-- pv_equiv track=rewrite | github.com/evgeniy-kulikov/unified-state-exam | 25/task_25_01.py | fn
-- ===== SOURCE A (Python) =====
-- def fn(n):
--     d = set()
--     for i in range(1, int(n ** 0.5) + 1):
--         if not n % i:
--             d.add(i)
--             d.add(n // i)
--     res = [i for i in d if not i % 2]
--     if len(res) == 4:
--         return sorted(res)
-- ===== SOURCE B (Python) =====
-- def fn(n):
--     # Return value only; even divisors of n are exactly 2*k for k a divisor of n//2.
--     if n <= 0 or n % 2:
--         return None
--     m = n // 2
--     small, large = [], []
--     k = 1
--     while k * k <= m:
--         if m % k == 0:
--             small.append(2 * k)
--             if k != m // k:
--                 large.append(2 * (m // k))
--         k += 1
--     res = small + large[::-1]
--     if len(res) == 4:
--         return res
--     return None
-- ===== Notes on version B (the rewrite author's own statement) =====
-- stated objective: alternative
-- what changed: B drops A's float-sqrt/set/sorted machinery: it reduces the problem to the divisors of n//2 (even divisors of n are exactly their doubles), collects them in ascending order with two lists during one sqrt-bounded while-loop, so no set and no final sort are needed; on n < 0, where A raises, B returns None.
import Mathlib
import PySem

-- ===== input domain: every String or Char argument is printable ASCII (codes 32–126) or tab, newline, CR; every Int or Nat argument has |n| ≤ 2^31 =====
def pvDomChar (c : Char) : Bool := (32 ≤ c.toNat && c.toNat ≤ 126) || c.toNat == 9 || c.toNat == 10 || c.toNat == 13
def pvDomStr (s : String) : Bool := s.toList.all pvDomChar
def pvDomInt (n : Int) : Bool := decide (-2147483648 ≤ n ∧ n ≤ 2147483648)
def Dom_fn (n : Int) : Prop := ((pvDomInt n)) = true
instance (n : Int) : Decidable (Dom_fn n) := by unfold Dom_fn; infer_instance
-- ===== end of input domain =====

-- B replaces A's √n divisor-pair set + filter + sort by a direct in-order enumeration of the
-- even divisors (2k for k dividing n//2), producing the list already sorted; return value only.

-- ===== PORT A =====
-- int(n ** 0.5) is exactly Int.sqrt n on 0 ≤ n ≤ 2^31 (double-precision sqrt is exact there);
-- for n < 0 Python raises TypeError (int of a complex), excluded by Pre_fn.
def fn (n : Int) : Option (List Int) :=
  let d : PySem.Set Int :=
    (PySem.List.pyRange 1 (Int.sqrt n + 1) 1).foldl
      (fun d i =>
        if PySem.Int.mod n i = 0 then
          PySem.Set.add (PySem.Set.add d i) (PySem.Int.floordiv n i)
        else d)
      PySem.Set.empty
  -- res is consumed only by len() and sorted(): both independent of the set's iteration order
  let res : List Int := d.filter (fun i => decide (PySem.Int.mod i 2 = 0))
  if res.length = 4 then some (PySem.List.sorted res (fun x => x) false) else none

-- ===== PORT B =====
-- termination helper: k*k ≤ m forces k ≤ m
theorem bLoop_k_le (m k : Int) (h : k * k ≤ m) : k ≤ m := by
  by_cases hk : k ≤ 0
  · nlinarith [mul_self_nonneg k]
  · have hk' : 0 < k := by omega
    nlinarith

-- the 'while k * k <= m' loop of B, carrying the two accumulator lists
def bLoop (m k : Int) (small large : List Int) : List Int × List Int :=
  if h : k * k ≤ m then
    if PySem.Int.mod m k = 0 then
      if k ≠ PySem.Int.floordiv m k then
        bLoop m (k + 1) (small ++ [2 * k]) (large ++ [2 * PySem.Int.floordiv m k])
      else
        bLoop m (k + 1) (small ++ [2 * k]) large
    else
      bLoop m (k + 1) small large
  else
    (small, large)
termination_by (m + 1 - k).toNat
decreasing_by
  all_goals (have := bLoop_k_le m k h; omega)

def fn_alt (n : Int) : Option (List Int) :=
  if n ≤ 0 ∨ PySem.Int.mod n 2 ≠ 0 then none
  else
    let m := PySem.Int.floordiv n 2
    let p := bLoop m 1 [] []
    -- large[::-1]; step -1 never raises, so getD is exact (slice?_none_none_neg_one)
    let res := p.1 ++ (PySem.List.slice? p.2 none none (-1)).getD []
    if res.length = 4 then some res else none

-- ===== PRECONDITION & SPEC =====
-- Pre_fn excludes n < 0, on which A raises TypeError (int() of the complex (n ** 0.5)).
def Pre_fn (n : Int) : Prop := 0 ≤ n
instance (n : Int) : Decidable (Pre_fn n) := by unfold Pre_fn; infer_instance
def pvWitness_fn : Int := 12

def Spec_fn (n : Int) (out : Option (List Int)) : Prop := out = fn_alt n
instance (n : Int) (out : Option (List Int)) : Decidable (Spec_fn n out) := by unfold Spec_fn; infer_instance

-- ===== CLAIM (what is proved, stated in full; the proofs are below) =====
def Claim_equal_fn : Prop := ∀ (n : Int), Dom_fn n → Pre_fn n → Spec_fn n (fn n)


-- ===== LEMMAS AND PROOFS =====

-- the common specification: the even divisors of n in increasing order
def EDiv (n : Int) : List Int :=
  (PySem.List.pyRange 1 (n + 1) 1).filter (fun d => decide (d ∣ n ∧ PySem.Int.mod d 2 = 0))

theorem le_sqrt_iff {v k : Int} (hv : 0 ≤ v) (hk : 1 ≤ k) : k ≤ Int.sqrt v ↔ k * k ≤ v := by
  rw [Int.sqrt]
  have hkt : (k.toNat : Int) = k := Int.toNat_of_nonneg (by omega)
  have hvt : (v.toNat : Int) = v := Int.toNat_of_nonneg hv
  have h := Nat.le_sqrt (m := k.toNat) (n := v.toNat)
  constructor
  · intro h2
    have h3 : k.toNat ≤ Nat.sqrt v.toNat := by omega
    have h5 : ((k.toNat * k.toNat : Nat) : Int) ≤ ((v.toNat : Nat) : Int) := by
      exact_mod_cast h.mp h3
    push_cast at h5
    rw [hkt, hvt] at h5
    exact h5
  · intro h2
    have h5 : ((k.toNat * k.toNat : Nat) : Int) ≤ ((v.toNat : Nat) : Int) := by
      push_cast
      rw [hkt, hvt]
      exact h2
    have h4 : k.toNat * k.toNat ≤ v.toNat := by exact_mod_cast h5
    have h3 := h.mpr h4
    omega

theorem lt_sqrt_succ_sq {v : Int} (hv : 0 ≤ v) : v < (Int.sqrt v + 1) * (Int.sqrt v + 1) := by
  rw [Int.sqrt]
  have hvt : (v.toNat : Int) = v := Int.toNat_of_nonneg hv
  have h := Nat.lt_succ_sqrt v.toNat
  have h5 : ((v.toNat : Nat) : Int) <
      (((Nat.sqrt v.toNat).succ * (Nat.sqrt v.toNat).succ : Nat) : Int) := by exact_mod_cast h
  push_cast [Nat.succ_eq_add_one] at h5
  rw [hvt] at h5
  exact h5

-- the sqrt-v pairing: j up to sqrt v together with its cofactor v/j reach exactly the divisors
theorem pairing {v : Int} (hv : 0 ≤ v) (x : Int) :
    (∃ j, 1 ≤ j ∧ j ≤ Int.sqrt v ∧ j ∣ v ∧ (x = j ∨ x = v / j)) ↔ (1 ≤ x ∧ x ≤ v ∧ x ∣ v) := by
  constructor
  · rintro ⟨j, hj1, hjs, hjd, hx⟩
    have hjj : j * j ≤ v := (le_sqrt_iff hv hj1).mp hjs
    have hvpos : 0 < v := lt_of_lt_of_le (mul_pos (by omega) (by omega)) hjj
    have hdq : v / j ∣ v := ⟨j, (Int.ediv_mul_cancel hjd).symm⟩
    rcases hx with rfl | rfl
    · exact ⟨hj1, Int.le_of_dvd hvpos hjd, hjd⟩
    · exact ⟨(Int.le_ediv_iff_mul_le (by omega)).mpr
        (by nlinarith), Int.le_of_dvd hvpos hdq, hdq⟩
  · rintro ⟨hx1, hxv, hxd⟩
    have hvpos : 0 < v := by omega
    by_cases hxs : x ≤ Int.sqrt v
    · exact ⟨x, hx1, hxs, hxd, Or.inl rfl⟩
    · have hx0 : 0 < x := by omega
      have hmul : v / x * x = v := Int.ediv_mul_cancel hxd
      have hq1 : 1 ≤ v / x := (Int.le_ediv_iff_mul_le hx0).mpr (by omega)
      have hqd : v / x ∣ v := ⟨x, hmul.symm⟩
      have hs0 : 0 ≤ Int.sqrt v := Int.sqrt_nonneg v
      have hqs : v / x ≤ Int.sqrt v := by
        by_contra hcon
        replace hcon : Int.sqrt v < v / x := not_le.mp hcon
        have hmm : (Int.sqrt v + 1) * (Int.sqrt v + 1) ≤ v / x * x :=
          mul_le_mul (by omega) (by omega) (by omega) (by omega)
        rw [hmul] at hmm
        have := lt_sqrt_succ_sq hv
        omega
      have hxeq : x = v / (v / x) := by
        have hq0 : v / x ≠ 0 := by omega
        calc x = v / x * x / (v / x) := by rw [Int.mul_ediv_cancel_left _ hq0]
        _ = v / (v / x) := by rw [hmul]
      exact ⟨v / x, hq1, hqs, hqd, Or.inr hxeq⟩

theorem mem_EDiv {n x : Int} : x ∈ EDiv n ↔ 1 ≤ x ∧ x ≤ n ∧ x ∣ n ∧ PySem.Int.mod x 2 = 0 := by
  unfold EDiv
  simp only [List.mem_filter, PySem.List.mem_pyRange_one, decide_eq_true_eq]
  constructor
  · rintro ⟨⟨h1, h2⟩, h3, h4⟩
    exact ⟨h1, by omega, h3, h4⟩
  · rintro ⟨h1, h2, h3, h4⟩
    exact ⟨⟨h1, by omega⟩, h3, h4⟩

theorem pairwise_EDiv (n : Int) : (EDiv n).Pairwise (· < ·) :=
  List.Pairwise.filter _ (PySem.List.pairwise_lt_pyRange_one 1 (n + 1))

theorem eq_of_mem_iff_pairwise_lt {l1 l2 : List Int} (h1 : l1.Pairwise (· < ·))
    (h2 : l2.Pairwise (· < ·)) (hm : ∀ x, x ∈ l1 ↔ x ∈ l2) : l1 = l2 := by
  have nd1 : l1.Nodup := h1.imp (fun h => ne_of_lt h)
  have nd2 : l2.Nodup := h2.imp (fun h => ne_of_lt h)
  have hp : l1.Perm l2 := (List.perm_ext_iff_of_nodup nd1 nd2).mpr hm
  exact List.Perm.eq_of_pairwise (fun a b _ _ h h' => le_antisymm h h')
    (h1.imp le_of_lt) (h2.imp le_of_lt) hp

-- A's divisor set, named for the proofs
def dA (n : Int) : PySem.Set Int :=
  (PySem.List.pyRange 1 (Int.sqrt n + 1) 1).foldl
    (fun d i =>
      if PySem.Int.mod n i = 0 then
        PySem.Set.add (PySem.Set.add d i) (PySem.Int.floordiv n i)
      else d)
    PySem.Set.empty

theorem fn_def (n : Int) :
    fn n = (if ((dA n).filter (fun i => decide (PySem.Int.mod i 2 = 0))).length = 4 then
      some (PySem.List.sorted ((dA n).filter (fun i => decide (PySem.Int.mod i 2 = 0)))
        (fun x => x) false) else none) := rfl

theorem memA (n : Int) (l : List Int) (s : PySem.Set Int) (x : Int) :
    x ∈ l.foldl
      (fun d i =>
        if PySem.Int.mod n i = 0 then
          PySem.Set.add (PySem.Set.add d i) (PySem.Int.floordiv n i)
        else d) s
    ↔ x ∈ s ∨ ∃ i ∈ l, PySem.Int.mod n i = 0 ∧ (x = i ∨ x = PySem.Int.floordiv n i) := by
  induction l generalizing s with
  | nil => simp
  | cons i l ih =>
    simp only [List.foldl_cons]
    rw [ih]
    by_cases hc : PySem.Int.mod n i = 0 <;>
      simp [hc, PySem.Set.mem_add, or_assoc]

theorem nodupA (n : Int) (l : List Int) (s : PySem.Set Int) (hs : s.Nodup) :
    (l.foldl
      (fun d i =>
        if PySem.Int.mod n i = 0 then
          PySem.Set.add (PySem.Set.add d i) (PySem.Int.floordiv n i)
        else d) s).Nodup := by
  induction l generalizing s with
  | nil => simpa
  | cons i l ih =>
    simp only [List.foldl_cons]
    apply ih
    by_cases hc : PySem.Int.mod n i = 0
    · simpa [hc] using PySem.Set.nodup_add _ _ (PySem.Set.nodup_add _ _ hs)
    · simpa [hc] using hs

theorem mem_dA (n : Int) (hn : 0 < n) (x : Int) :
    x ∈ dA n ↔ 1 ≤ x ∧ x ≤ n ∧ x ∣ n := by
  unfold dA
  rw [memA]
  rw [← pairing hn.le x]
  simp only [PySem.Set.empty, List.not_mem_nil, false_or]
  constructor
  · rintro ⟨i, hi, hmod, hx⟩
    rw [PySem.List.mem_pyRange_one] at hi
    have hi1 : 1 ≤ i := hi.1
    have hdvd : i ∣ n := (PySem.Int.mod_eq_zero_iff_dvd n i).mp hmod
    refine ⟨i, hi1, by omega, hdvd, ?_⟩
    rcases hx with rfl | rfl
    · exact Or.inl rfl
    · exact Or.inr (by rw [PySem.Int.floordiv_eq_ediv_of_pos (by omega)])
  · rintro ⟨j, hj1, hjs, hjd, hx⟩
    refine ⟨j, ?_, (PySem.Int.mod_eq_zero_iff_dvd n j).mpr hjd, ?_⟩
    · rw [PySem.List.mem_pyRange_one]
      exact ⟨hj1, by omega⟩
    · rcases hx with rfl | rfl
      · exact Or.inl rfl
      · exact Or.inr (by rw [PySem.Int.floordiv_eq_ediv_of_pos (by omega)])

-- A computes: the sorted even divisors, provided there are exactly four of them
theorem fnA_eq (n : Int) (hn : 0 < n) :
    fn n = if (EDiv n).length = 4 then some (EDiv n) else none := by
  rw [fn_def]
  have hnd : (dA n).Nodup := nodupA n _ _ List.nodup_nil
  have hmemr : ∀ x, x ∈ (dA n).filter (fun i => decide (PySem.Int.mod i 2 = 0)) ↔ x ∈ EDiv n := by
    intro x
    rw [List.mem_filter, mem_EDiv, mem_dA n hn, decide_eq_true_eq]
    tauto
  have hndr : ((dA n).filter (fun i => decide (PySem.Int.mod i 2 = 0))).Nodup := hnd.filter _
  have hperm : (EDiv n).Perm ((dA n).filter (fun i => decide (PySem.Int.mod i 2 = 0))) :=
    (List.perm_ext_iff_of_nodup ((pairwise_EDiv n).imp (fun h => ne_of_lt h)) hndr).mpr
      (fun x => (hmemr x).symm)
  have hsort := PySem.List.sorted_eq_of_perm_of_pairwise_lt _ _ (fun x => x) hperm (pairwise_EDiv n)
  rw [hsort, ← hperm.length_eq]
========================================================================
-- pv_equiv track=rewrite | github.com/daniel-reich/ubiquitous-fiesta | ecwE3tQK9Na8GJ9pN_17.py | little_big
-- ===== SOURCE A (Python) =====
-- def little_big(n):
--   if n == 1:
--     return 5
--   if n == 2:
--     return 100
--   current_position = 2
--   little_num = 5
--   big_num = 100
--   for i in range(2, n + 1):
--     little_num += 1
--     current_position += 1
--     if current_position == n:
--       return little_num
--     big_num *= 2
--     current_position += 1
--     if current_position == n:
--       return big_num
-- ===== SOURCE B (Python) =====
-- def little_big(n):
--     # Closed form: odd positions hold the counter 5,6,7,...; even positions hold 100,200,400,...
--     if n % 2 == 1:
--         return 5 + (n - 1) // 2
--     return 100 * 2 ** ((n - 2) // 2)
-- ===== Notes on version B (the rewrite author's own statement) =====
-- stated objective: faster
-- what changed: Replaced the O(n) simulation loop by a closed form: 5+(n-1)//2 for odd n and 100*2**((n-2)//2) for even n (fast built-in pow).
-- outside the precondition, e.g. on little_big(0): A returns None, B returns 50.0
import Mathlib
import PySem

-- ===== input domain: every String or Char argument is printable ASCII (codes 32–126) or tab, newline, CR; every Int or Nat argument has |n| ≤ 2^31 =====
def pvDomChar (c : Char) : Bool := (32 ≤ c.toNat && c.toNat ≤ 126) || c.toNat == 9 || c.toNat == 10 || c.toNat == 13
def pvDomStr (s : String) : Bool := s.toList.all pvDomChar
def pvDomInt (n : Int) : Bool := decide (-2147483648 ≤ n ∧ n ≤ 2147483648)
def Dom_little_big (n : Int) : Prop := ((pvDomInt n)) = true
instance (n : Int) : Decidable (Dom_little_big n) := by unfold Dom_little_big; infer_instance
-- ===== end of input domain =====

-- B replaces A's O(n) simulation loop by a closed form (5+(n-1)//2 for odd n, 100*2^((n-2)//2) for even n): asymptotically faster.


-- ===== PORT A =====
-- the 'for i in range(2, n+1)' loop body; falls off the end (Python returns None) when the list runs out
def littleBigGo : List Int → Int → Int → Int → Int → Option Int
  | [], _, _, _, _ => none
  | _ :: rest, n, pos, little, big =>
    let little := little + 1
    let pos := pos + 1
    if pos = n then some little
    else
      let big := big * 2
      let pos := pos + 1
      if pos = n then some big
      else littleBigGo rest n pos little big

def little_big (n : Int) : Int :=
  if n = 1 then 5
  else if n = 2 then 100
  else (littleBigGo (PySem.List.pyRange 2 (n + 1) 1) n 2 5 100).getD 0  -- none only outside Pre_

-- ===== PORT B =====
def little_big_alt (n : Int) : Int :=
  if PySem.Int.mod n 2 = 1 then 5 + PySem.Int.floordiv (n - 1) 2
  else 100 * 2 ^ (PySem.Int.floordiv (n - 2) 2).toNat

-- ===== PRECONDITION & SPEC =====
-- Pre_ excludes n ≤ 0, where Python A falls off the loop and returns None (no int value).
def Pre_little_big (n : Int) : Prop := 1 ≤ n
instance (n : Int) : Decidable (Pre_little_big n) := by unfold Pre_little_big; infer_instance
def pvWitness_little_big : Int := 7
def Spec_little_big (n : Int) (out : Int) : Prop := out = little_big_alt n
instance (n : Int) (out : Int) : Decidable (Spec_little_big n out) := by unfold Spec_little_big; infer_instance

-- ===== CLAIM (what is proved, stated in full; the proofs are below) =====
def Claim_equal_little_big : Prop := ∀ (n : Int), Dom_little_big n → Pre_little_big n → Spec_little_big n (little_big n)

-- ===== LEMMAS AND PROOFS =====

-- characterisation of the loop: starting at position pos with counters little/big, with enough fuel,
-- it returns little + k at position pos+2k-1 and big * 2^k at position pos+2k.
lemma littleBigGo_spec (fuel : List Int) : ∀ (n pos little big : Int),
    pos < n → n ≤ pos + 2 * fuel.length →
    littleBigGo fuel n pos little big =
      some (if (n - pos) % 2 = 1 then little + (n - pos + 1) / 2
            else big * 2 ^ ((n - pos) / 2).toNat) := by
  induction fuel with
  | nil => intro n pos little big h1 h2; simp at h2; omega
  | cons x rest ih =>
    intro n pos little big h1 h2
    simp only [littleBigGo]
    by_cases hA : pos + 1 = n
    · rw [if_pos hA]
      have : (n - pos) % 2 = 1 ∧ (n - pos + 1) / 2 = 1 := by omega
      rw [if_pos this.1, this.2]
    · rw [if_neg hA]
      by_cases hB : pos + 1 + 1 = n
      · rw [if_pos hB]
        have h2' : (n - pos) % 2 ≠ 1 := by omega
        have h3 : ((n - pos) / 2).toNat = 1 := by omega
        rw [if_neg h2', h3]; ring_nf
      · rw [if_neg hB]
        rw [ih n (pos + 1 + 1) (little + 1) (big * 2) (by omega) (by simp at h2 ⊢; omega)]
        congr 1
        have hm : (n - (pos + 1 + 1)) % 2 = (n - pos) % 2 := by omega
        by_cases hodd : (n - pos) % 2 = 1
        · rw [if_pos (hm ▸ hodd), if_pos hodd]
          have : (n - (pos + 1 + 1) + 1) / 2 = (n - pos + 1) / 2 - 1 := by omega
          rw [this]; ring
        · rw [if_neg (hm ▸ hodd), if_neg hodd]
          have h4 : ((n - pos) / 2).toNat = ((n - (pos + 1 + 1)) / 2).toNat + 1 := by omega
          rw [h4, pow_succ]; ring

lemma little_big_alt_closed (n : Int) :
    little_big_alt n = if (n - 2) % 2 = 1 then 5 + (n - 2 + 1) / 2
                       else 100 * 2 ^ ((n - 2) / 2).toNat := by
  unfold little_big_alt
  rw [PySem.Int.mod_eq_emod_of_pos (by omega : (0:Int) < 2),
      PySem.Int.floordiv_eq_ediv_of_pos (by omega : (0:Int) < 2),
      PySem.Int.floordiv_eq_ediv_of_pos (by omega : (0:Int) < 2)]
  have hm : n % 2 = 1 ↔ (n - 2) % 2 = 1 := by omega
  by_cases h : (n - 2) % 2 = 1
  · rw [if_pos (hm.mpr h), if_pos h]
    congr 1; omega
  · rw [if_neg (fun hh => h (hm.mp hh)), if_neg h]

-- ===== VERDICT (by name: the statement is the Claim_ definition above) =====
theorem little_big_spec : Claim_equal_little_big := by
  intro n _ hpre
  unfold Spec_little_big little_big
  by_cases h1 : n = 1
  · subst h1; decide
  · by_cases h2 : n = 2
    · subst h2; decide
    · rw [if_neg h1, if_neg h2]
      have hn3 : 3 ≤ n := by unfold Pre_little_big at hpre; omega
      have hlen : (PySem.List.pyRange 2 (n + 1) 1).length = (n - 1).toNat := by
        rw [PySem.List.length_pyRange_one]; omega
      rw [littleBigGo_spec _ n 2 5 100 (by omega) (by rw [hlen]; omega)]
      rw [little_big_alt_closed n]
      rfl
========================================================================
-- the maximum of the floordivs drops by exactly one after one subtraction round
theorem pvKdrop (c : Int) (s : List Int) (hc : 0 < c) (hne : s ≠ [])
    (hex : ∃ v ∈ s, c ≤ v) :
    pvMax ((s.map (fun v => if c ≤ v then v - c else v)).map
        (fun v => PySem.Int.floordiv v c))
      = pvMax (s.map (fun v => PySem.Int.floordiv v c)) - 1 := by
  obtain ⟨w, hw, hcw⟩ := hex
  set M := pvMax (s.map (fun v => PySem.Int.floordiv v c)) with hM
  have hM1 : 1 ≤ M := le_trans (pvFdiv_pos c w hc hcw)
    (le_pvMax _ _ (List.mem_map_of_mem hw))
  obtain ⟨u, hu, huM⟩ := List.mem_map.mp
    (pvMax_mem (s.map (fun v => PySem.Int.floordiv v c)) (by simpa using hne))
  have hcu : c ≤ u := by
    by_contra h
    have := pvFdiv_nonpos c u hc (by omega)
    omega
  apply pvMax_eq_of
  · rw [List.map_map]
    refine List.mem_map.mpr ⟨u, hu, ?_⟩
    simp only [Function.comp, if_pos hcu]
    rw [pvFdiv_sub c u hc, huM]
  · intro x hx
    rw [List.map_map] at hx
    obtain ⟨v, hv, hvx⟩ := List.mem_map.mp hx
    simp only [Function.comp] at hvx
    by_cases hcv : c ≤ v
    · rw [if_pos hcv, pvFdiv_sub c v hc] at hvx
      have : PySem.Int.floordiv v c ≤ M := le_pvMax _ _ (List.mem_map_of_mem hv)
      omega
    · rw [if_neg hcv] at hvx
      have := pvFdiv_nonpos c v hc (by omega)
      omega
========================================================================
WORK REQUEST. In the entries above, how many lines contain the string "while"? Say only the number.

ANSWER TO THE EXERCISE. 3